Teddy Riner, champion olympique à Londres cet été, est de retour devant le public français. Le colosse de 2,04 m et 135 kg devrait éclabousser le Tournoi de Paris, ce week-end au Palais omnisports de Paris-Bercy, de toute sa puissance. Le judoka, âgé seulement de 23 ans et déjà quintuple champion du monde, domine son sport de la tête et des épaules. Une réussite qu’il doit évidemment à son travail acharné à l’entraînement mais aussi en partie à sa collaboration avec Meriem Salmi, psychologue à l’Institut national du sport, de l’expertise et de la performance (Insep).
UN ACCOMPAGNEMENT PSYCHOLOGIQUE RÉGULIER POUR TEDDY RINER
Depuis presque 9 ans, Teddy Riner bénéficie d’un accompagnement psychologique régulier, comme tous les sportifs de l’Insep qui doivent faire au moins un bilan annuel pour les majeurs et deux fois par an pour les mineurs. Ensuite, les athlètes peuvent consulter toute l’année en fonction de leurs besoins ou parfois encouragés par leur environnement sportif au sens large. « Je note une nette évolution dans la reconnaissance de l’apport de la psychologie pour les sportifs, explique Meriem Salmi, à l’Insep depuis quatorze ans. Ce n’est plus une activité liée à une quelconque folie, il y a beaucoup moins de confusion. Elle est mieux acceptée dans le monde des champions où évoquer des fragilités n’était pas vraiment à l’ordre du jour. »

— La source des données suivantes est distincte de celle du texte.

-- main simulation: one bLoop iteration = one maximal descending run of aLoop
set_option maxHeartbeats 1600000 in
theorem sim (k g : Int) (hk : 2 ≤ k) (hg : g = k * k - k - 1) :
    ∀ (fb fa : Nat) (e : Nat) (r s : Int),
    0 < r → k ^ e ≤ r → r.toNat < fa → r.toNat < fb →
    aLoop k fa r (k ^ e) s = bLoop k g fb r (k ^ e) (e:Int) s := by
  intro fb
  induction fb with
  | zero => intro fa e r s hr0 _ _ hfb; omega
  | succ fb ih =>
    intro fa e r s hr0 hker hfa hfb
    have hk0 : (0:Int) < k := by omega
    have hgpos : (0:Int) < g := by rw [hg]; nlinarith
    have hepow : (e:Int) + 1 ≤ k ^ e := by
      have := bern k hk e
      nlinarith
    have hfaI : r < (fa:Int) := by omega
    have hfbI : r < (fb:Int) + 1 := by omega
    have hfae : (e:Int) + 2 ≤ fa := by
      have : (e:Int) + 1 ≤ r := le_trans hepow hker
      omega
    set C : Int := (k - 1) * r - k ^ e * k with hCdef
    have hCr : (k - 1) * r = C + k ^ (e + 1) := by rw [hCdef, pow_succ]; ring
    by_cases hC0 : C < 0
    · -- exhaustion run: A descends e-d steps, then one final step reaches n ≤ 0
      obtain ⟨d, hd, hrun, hc2, hc3⟩ := bRun_spec k (-C) 1 e 0 0
      have hrun' : bRun k (-C) e 0 1 1 = ((d:Int), k ^ d) := by simpa using hrun
      have hkd : (k:Int) ^ d ≤ -C := by
        rcases hc2 with h0 | h
        · subst h0; simp only [pow_zero]; omega
        · simpa using h
      have hB : bLoop k g (fb + 1) r (k ^ e) (e:Int) s = s + (e:Int) + 1 - (d:Int) := by
        simp only [bLoop, Int.toNat_natCast, ← hCdef, if_pos hC0, hrun']
      rw [hB]
      obtain ⟨c, hcdvd⟩ := pow_sub_dvd k (e + 1) (d + 1) (by omega)
      have hr' : (k - 1) * (r - c) = C + k ^ (d + 1) := by rw [mul_sub]; linarith
      have hpos : 0 < C + k ^ (d + 1) := by
        rcases hc3 with h0 | h
        · subst h0; nlinarith
        · simp only [zero_add, one_mul, not_le] at h; linarith
      have hgrow1 : C < g * k ^ (d + 1) := by
        have := mul_pos hgpos (pow_pos hk0 (d + 1))
        linarith
      have hdesc := descend k g C hk hg (e - d) e fa r (r - c) s (by omega) (by omega)
        hCr
        (by rw [show e - (e - d) + 1 = d + 1 from by omega]; exact hpos)
        (by rw [show e - (e - d) + 1 = d + 1 from by omega]; exact hgrow1)
        (by rw [show e - (e - d) + 1 = d + 1 from by omega]; exact hr')
      rw [show e - (e - d) = d from by omega] at hdesc
      rw [hdesc]
      have hF : fa - (e - d) = (fa - (e - d) - 1) + 1 := by omega
      rw [hF]
      have hps : (k:Int) ^ (d + 1) = k ^ d * k := pow_succ k d
      have hpd : (0:Int) < k ^ d := pow_pos hk0 d
      have hr'0 : 0 < r - c := by nlinarith
      have hexit : (r - c) - k ^ d ≤ 0 := by nlinarith [hr', hkd, hps, hpd]
      rw [aLoop_step_exit k (fa - (e - d) - 1) (r - c) (k ^ d) (s + ((e - d : Nat) : Int))
        hr'0 hexit (by omega)]
      rw [Nat.cast_sub (by omega : d ≤ e)]
      ring
    · by_cases hgC : g > C
      · -- terminal run: descend to power 1, then unit subtractions, in closed form
        have hB : bLoop k g (fb + 1) r (k ^ e) (e:Int) s
            = s + (e:Int) + 1 + r - PySem.Int.floordiv (k ^ e * k - 1) (k - 1) := by
          simp only [bLoop, Int.toNat_natCast, ← hCdef, if_neg hC0, if_pos hgC]
        rw [hB]
        obtain ⟨c, hcdvd⟩ := pow_sub_dvd k (e + 1) 1 (by omega)
        rw [pow_one] at hcdvd
        have hr' : (k - 1) * (r - c) = C + k := by rw [mul_sub]; linarith
        have hdesc := descend k g C hk hg e e fa r (r - c) s (by omega) (by omega)
          hCr
          (by rw [show e - e + 1 = 1 from by omega, pow_one]; omega)
          (by rw [show e - e + 1 = 1 from by omega, pow_one]; nlinarith)
          (by rw [show e - e + 1 = 1 from by omega, pow_one]; exact hr')
        rw [show e - e = 0 from by omega, pow_zero] at hdesc
        rw [hdesc]
        have hcge : (e:Int) ≤ c := by
          have hb := bern k hk e
          have hpe : (0:Int) < k ^ e := pow_pos hk0 e
          nlinarith
        have hr'pos : 0 < r - c := by nlinarith
        have hr'le : r - c ≤ k := by nlinarith
        rw [aLoop_unit k hk (fa - e) (r - c) (s + (e:Int)) (by omega) hr'le (by omega)]
        have hQ := floordiv_pow_sub k hk (e + 1) 0 (by omega)
        rw [pow_zero] at hQ
        rw [show (k:Int) ^ e * k = k ^ (e + 1) from (pow_succ k e).symm]
        have hQc : PySem.Int.floordiv ((k:Int) ^ (e + 1) - 1) (k - 1) = c + 1 := by
          apply mul_left_cancel₀ (show (k:Int) - 1 ≠ 0 from by omega)
          rw [hQ]; ring_nf; linarith
        rw [hQc]
        ring
      · -- grow run: jump the descending prefix, take the growing step, recurse
        rw [gt_iff_lt, not_lt] at hgC
        obtain ⟨d, hd, hrun, hc2, hc3⟩ := bRun_spec k C g e 0 0
        have hrun' : bRun k C e 0 g 1 = ((d:Int), k ^ d) := by simpa using hrun
        have hgd : g * k ^ d ≤ C := by
          rcases hc2 with h0 | h
          · subst h0; simpa using hgC
          · simpa using h
        have hB : bLoop k g (fb + 1) r (k ^ e) (e:Int) s
            = bLoop k g fb (r - PySem.Int.floordiv (k ^ e * k - k ^ d) (k - 1)) (k ^ d * k)
                ((d:Int) + 1) (s + (e:Int) + 1 - (d:Int)) := by
          simp only [bLoop, Int.toNat_natCast, ← hCdef, if_neg hC0, if_neg (not_lt.mpr hgC),
            hrun']
        rw [hB]
        obtain ⟨c, hcdvd⟩ := pow_sub_dvd k (e + 1) (d + 1) (by omega)
        have hr'' : (k - 1) * (r - c) = C + k ^ (d + 1) := by rw [mul_sub]; linarith
        have hAdesc : aLoop k fa r (k ^ e) s
            = aLoop k (fa - (e - d)) (r - c) (k ^ d) (s + ((e - d : Nat) : Int)) := by
          by_cases hde : d = e
          · have hc0 : c = 0 := by
              have h1 : (k - 1) * c = 0 := by rw [hde] at hcdvd; linarith
              rcases mul_eq_zero.mp h1 with h | h
              · omega
              · exact h
            rw [hde, show e - e = 0 from by omega, hc0]
            norm_num
          · have hgrow3 : C < g * k ^ (d + 1) := by
              rcases hc3 with h0 | h
              · omega
              · simpa using h
            have := descend k g C hk hg (e - d) e fa r (r - c) s (by omega) (by omega)
              hCr
              (by rw [show e - (e - d) + 1 = d + 1 from by omega]
                  have := pow_pos hk0 (d + 1); linarith)
              (by rw [show e - (e - d) + 1 = d + 1 from by omega]; exact hgrow3)
              (by rw [show e - (e - d) + 1 = d + 1 from by omega]; exact hr'')
            rw [show e - (e - d) = d from by omega] at this
            exact this
        rw [hAdesc]
        have hF : fa - (e - d) = (fa - (e - d) - 1) + 1 := by omega
        rw [hF]
        have hpd : (0:Int) < k ^ d := pow_pos hk0 d
        have hps : (k:Int) ^ (d + 1) = k ^ d * k := pow_succ k d
        have hr''0 : 0 < r - c := by nlinarith
        have hgrowstep : k ^ d * k ≤ (r - c) - k ^ d := by nlinarith [hr'', hgd, hg, hps, hpd]
        rw [aLoop_step_grow k (fa - (e - d) - 1) (r - c) (k ^ d) (s + ((e - d : Nat) : Int))
          hr''0 hgrowstep]
        -- identify B's recursive arguments with A's state after the grow step
        have hQ := floordiv_pow_sub k hk (e + 1) d (by omega)
        have hQc : PySem.Int.floordiv ((k:Int) ^ (e + 1) - k ^ d) (k - 1) = c + k ^ d := by
          apply mul_left_cancel₀ (show (k:Int) - 1 ≠ 0 from by omega)
          rw [hQ]
          have : (k:Int) ^ (d + 1) = k ^ d * k := pow_succ k d
          ring_nf; nlinarith [hcdvd, this]
        rw [show (k:Int) ^ e * k = k ^ (e + 1) from (pow_succ k e).symm, hQc]
        have harg : r - (c + k ^ d) = (r - c) - k ^ d := by ring
        rw [harg]
        -- key size fact: the run consumed at least (e-d)+1 units of r
        have hkey : ((e:Int) - d) + 1 ≤ c + k ^ d := by
          have hb2 := bern k hk (e - d + 1)
          have hsplit : (k:Int) ^ d * k ^ (e - d + 1) = k ^ (e + 1) := by
            rw [← pow_add]; congr 1; omega
          have hpb : (0:Int) < k ^ (e - d + 1) := pow_pos hk0 _
          have hcast : ((e - d + 1 : Nat) : Int) = (e:Int) - d + 1 := by
            push_cast [Nat.cast_sub (show d ≤ e from by omega)]; ring
          rw [hcast] at hb2
          nlinarith [mul_nonneg (show (0:Int) ≤ k ^ d - 1 from by nlinarith)
            (show (0:Int) ≤ k ^ (e - d + 1) - 1 from by nlinarith)]
        have hn'pos : 0 < (r - c) - k ^ d := by nlinarith
        have hIH := ih (fa - (e - d) - 1) (d + 1) ((r - c) - k ^ d)
          (s + (e:Int) + 1 - (d:Int)) hn'pos
          (by rw [pow_succ]; exact hgrowstep)
          (by
            have h1 : (r - c) - k ^ d + (((e:Int) - d) + 1) ≤ r := by linarith
            have h2 : ((e - d : Nat) : Int) = (e:Int) - d := Nat.cast_sub (by omega)
            omega)
          (by
            have h1 : (r - c) - k ^ d + 1 ≤ r := by nlinarith
            omega)
        rw [show ((d:Int) + 1) = ((d + 1 : Nat) : Int) from by push_cast; ring]
        rw [show (k:Int) ^ d * k = k ^ (d + 1) from (pow_succ k d).symm]
        rw [show s + ((e - d : Nat) : Int) + 1 = s + (e:Int) + 1 - (d:Int) from by
          rw [Nat.cast_sub (show d ≤ e from by omega)]; ring]
        exact hIH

Progressivement, les athlètes de haut niveau ont mieux mesuré l’importance de cet aspect dans l’optimisation de leur performance. Ils ont appréhendé ce que l’aide psychologique pourrait leur apporter pour vivre leur carrière de champion et atteindre leurs objectifs. Car dans l’univers de l’élite sportive, ils connaissent des rythmes très exigeants, avec des entraînements quotidiens, de nombreuses compétitions de plus en plus médiatisées, des déplacements très fréquents dans le monde entier et une nécessité d’être toujours performant.
Le propre de la psychologie du sport est de permettre à l’athlète d’apprendre à réguler ses émotions et lui permettre d’atteindre un équilibre. Il existe ainsi toute une série de domaines où le sportif peut trouver une aide précieuse dans un accompagnement par un psychologue. « La problématique la plus fréquente est la gestion du stress, notamment avant une grande compétition, explique Julien Bois, enseignant chercheur à l’université de Pau et secrétaire général de la Société française des psychologues du sport. Si le stress est tout à fait nécessaire comme mobilisateur d’énergie, toute la question est de le moduler. Il existe des méthodes de relaxation respiratoire ou d’imagerie mentale pour apprendre à retrouver des sensations en se remémorant des situations où l’athlète a été performant. »
SOUTIEN SALUTAIRE EN CAS D’ÉCHEC
La psychologie peut s’avérer un soutien salutaire en cas de perte de confiance d’un athlète après une série de contre-performance, en cas de perte de motivation ou encore pour gérer la notoriété parfois soudaine. « Il faut aider le sportif à se comprendre, explique Hubert Ripoll, psychologue du sport et auteur d’ouvrage sur la préparation mentale (1). Il convient de savoir à qui on s’adresse, de saisir pourquoi il fait de tels sacrifices pour réussir. On peut ainsi distinguer deux grands moteurs chez les athlètes : la satisfaction de l’ego et le plaisir de s’améliorer. » L’aide psychologique est également privilégié après des échecs, notamment dans des compétitions qui peuvent changer une vie comme les Jeux olympiques.
Ces spécialistes de la psychologie, au contact des athlètes de haut niveau, peuvent ainsi dresser un portrait de ces derniers et tenter de définir ce qui fait qu’ils sont ou deviennent des champions. Hubert Ripoll résume cela en une formule : « la capacité d’endurer pour durer ».
« Les champions sont pourvus d’une intelligence d’exception, ajoute Meriem Salmi. Plusieurs formes d’intelligence s’articulent – émotionnelle, psychomotrice – pour leur permettre notamment l’apprentissage et l’exécution de mouvements extrêmement complexes produisant ainsi une expertise de très haut niveau. Il s’agit de personnes hors norme principalement dans leur capacité d’adaptation aux événements. »
(1) Le Mental des coachs, manager la réussite sportive, Ed. Payot, 2012.